0

I have two tables like this:

Summary Table

ID int
CityName Varchar(200)
PopulationCount int

Data Table

ID int
CityName Varchar(200)
PopulationCount int
Longitude float
Latitude float

The summary table has 800 rows and the DataTable has 800,000 rows. Each CityName in the Summary Table is in the Data Table at least once (and quite often multiple times). I need to create a new table to hold each of the 800 cities from the summary table and their corresponding Latitudes/Longitudes from the Data Table.

The problem is the CityName field in the summary table isn't an exact match to the CityName in the Data Table. There are slight differences.

   Sample Data: 
   Summary Table, CityName: Yarmouth (N.S.)
   Data Table, CityName: Yarmouth

The pattern in the sample data above doesn't always hold true i.e. the difference is not always a bracket so I dont see regex etc working. I imagine a contains() or like '% CityName %' could possibly work but I don't know how to implement them correctly.

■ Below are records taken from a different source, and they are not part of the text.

-- pv_equiv track=rewrite | github.com/ChrisThomasGAPAC/GP-CNC-Builder | dtp.py | _safe_file_stem
-- ===== SOURCE A (Python) =====
-- def _safe_file_stem(name: str) -> str:
--     allowed = []
--     for char in name.lower().strip():
--         if char.isalnum():
--             allowed.append(char)
--         elif char in {" ", "-", "_"}:
--             allowed.append("_")
--     stem = "".join(allowed).strip("_")
--     while "__" in stem:
--         stem = stem.replace("__", "_")
--     return stem
-- ===== SOURCE B (Python) =====
-- def _safe_file_stem(name: str) -> str:
--     out = []
--     pending = False
--     for ch in name.lower().strip():
--         if ch.isalnum():
--             if pending and out:
--                 out.append("_")
--             out.append(ch)
--             pending = False
--         elif ch in " -_":
--             pending = True
--     return "".join(out)
-- ===== Notes on version B (the rewrite author's own statement) =====
-- stated objective: simpler
-- what changed: Replaced A's build-list / join / strip-underscores / repeated-replace multi-pass pipeline by a single left-to-right pass with a pending-separator flag that emits at most one separator between alphanumeric runs, so no post-processing passes exist at all.
import Mathlib
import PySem

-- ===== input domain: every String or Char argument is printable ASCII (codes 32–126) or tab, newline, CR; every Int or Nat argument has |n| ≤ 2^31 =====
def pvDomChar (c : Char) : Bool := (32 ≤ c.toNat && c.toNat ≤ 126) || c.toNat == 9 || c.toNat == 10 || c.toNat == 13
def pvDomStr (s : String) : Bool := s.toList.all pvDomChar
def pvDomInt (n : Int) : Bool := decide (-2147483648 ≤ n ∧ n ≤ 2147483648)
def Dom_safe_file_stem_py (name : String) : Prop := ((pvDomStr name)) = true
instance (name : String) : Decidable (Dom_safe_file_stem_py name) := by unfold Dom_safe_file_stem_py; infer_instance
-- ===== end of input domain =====

-- B replaces A's build/join/strip/while-replace multi-pass pipeline by a single
-- left-to-right pass with a pending-separator flag; return values proved equal, no mutation involved.

-- ===== PORT A =====

-- pvRepNF characterises one pass of Python's stem.replace("__", "_") (leftmost, non-overlapping);
-- it is needed BEFORE the port to prove termination of the 'while "__" in stem' loop.
def pvRepNF : List Char → List Char
  | [] => []
  | '_' :: '_' :: t => '_' :: pvRepNF t
  | c :: t => c :: pvRepNF t

theorem pvRepNF_cons (c : Char) (t : List Char)
    (h : ¬ (c = '_' ∧ ∃ t1, t = '_' :: t1)) : pvRepNF (c :: t) = c :: pvRepNF t := by
  cases t with
  | nil => rw [pvRepNF.eq_def]; by_cases hc : c = '_' <;> simp [hc]
  | cons d t1 =>
    by_cases hc : c = '_' <;> by_cases hd : d = '_'
    · exact absurd ⟨hc, t1, by rw [hd]⟩ h
    · subst hc; rw [pvRepNF.eq_def]; simp [hd]
    · subst hd; rw [pvRepNF.eq_def]; simp [hc]
    · rw [pvRepNF.eq_def]; simp [hc, hd]

theorem pvGo_eq (fuel : Nat) (l acc : List Char) (h : l.length ≤ fuel) :
    PySem.Chars.replace.go ['_', '_'] ['_'] fuel l acc = acc.reverse ++ pvRepNF l := by
  induction fuel generalizing l acc with
  | zero =>
    have : l = [] := by cases l <;> simp_all
    subst this; simp [PySem.Chars.replace.go, pvRepNF]
  | succ n ih =>
    cases l with
    | nil => simp [PySem.Chars.replace.go, pvRepNF]
    | cons c t =>
      by_cases hp : (['_', '_'] : List Char).isPrefixOf (c :: t)
      · obtain ⟨rfl, t1, rfl⟩ : c = '_' ∧ ∃ t1, t = '_' :: t1 := by
          cases t with
          | nil => simp [List.isPrefixOf] at hp
          | cons d t1 =>
            simp [List.isPrefixOf] at hp
            exact ⟨hp.1.symm, t1, by rw [← hp.2]⟩
        simp only [PySem.Chars.replace.go, hp, if_pos]
        rw [ih _ _ (by simp at h ⊢; omega)]
        simp [pvRepNF]
      · have hne : ¬(c = '_' ∧ ∃ t1, t = '_' :: t1) := by
          rintro ⟨rfl, t1, rfl⟩; simp [List.isPrefixOf] at hp
        simp only [PySem.Chars.replace.go, hp, if_neg, Bool.false_eq_true, not_false_iff]
        rw [ih _ _ (by simp at h ⊢; omega)]
        rw [pvRepNF_cons c t hne]; simp
-- pv_equiv track=rewrite | github.com/mlssymnkst/soa | backend/bot_routes.py | casar
-- ===== SOURCE A (Python) =====
-- def casar(user_input: str, opcoes: list):
--     """Casa input com opção da lista por índice, nome exato ou parcial."""
--     cleaned = user_input.strip()
--     if cleaned.isdigit():
--         idx = int(cleaned) - 1
--         if 0 <= idx < len(opcoes):
--             return opcoes[idx]
--     for opt in opcoes:
--         if opt.lower() == cleaned.lower():
--             return opt
--     for opt in opcoes:
--         if cleaned.lower() in opt.lower():
--             return opt
--     return None
-- ===== SOURCE B (Python) =====
-- def casar(user_input: str, opcoes: list):
--     """Casa input com opcao da lista por indice, nome exato ou parcial."""
--     cleaned = user_input.strip()
--     if cleaned.isdigit():
--         idx = int(cleaned) - 1
--         if 0 <= idx < len(opcoes):
--             return opcoes[idx]
--     cl = cleaned.lower()
--     fallback = None
--     for opt in opcoes:
--         ol = opt.lower()
--         if ol == cl:
--             return opt
--         if fallback is None and cl in ol:
--             fallback = opt
--     return fallback
-- ===== Notes on version B (the rewrite author's own statement) =====
-- stated objective: faster
-- what changed: The two sequential scans (exact match, then partial match) are merged into one pass over opcoes that returns immediately on an exact match and remembers the first partial match in a fallback variable, with cleaned.lower() computed once before the loop instead of on every comparison.
import Mathlib
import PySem

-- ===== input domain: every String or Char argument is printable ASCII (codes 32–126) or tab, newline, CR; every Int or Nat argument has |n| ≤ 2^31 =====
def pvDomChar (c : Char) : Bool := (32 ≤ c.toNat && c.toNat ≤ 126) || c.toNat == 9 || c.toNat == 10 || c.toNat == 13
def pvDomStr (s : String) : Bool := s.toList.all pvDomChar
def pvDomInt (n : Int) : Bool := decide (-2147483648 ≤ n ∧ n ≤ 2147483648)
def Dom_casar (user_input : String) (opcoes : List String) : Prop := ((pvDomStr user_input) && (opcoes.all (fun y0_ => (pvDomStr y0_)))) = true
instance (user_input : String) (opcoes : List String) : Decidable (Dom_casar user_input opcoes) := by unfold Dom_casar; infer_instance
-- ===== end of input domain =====

-- B merges A's two sequential scans (exact, then partial) into one pass with a first-partial fallback variable; objective: alternative decomposition, same result.


-- ===== PORT A =====
-- ofStr? always returns some here because isdigit guarantees a nonempty digit string; getD 0 is never the default.
def casar (user_input : String) (opcoes : List String) : Option String :=
  let cleaned := PySem.Str.strip user_input
  let digitHit : Option String :=
    if PySem.Str.strIsdigit cleaned then
      let idx := (PySem.Int.ofStr? cleaned).getD 0 - 1
      if 0 ≤ idx ∧ idx < (opcoes.length : Int) then PySem.List.pyGet? opcoes idx
      else none
    else none
  match digitHit with
  | some v => some v
  | none =>
    match opcoes.find? (fun opt => PySem.Str.lower opt == PySem.Str.lower cleaned) with
    | some v => some v
    | none => opcoes.find? (fun opt => PySem.Str.isIn (PySem.Str.lower cleaned) (PySem.Str.lower opt))

-- ===== PORT B =====
-- one pass: return on exact match, remember first partial match in `fb`
def casarAltLoop (cl : String) (fb : Option String) : List String → Option String
  | [] => fb
  | opt :: rest =>
    let ol := PySem.Str.lower opt
    if ol == cl then some opt
    else casarAltLoop cl (if fb.isNone && PySem.Str.isIn cl ol then some opt else fb) rest

def casar_alt (user_input : String) (opcoes : List String) : Option String :=
  let cleaned := PySem.Str.strip user_input
  let digitHit : Option String :=
    if PySem.Str.strIsdigit cleaned then
      let idx := (PySem.Int.ofStr? cleaned).getD 0 - 1
      if 0 ≤ idx ∧ idx < (opcoes.length : Int) then PySem.List.pyGet? opcoes idx
      else none
    else none
  match digitHit with
  | some v => some v
  | none => casarAltLoop (PySem.Str.lower cleaned) none opcoes

-- ===== PRECONDITION & SPEC =====
def Spec_casar (user_input : String) (opcoes : List String) (out : Option String) : Prop := out = casar_alt user_input opcoes
instance (user_input : String) (opcoes : List String) (out : Option String) : Decidable (Spec_casar user_input opcoes out) := by unfold Spec_casar; infer_instance

-- ===== CLAIM (what is proved, stated in full; the proofs are below) =====
def Claim_equal_casar : Prop := ∀ (user_input : String) (opcoes : List String), Dom_casar user_input opcoes → Spec_casar user_input opcoes (casar user_input opcoes)

-- ===== LEMMAS AND PROOFS =====
-- loop invariant: B's single pass = first exact match, else fb, else first partial match
theorem casarAltLoop_eq (cl : String) (fb : Option String) (l : List String) :
    casarAltLoop cl fb l =
      match l.find? (fun opt => PySem.Str.lower opt == cl) with
      | some v => some v
      | none => fb.or (l.find? (fun opt => PySem.Str.isIn cl (PySem.Str.lower opt))) := by
  induction l generalizing fb with
  | nil => simp [casarAltLoop]
  | cons opt rest ih =>
    simp only [casarAltLoop, List.find?]
    by_cases hex : PySem.Str.lower opt == cl
    · simp [hex]
    · simp only [hex, if_false, Bool.false_eq_true, ih]
      cases hfind : rest.find? (fun opt => PySem.Str.lower opt == cl) with
      | some v => simp
      | none =>
        simp only
        by_cases hp : PySem.Chars.isIn cl.toList (PySem.Chars.lower opt.toList)
        · cases fb <;> simp [PySem.Str.isIn, hp, Option.or]
        · cases fb <;> simp [PySem.Str.isIn, hp]

-- ===== VERDICT (by name: the statement is the Claim_ definition above) =====
theorem casar_spec : Claim_equal_casar := by
  intro user_input opcoes _
  unfold Spec_casar casar casar_alt
  simp only
  split
  · rfl
  · rw [casarAltLoop_eq]
    cases h : opcoes.find? (fun opt => PySem.Str.lower opt == PySem.Str.lower (PySem.Str.strip user_input)) <;> simp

Any help would be greatly appreciated...

pirho
  • 11,565
  • 12
  • 43
  • 70
Bagsy
  • 23
  • 5
  • 3
    Ok, so the condition to do the JOIN is one problem, but you also said that a City can have more than one record on the data table. If so, which Latitude and Longitude would you want to put on your summary table?, how do you choose one record over the other? – Lamak Jan 24 '12 at 15:38
  • What do you expect to happen if there are multiple *different* lat/longs in the data table for a given city? – Chris Shain Jan 24 '12 at 15:38
  • 2
    OK here is where you have to step back and look at your design which is inherently unworkable. For on thing look up how many cities named Columbus there are in differnt locations in the US. City is not a unique identifier even if you have the correct name. Next city name should be stored in one and only one table and cityid should be in all related tables. If you have set this up from the start with proper relationships and FKS you would not now have this problem. There is no fix for this but to fix your data model and store data in a way that it can successfully be queried. – HLGEM Jan 24 '12 at 15:48
  • Thanks all for the answers.... @Lamak - not interested which Lat/Lon comes back really... They're all in a general area and tha level of granularity is ok for my goal. HLGEM... you've got me. It seems I have at least 7 duplications in the Summary Table so like you said the city name is by no means unique. And for the record.. no i didnt set this up from the start. What I'm trying to get is a table with all cities in Canada with population > 5k with corresponding Lat/Lon. – Bagsy Jan 24 '12 at 15:59
  • contd... I have a table with every zipcode in Canada (>800k records!) but that is way too big for my purposes. I have a second table with 800 records of all cities > 5k in Canada so somehow I need to get Lat/Lon into that table. Back to the drawing board I think... Thanks for saving me some time though! – Bagsy Jan 24 '12 at 15:59
  • @AndriyM - yes its a one off task. I've massaged the data a little further so now I have a state code in each table. Using this and the city name all records in my summary table are now unique. Using a join where dataTable.City = summary.City and dataTable.StateCode = summary.stateCode I get about 70% match. Using a join to include dataTable.City like '%' summary.City '%' allows too many false positives... – Bagsy Jan 26 '12 at 09:27

2 Answers2

0

Using 'like' would look something like this:

select * 
from Summary s
     join Data d on (s.CityName like '%' + d.CityName + '%') or (d.CityName like '%' + s.CityName + '%')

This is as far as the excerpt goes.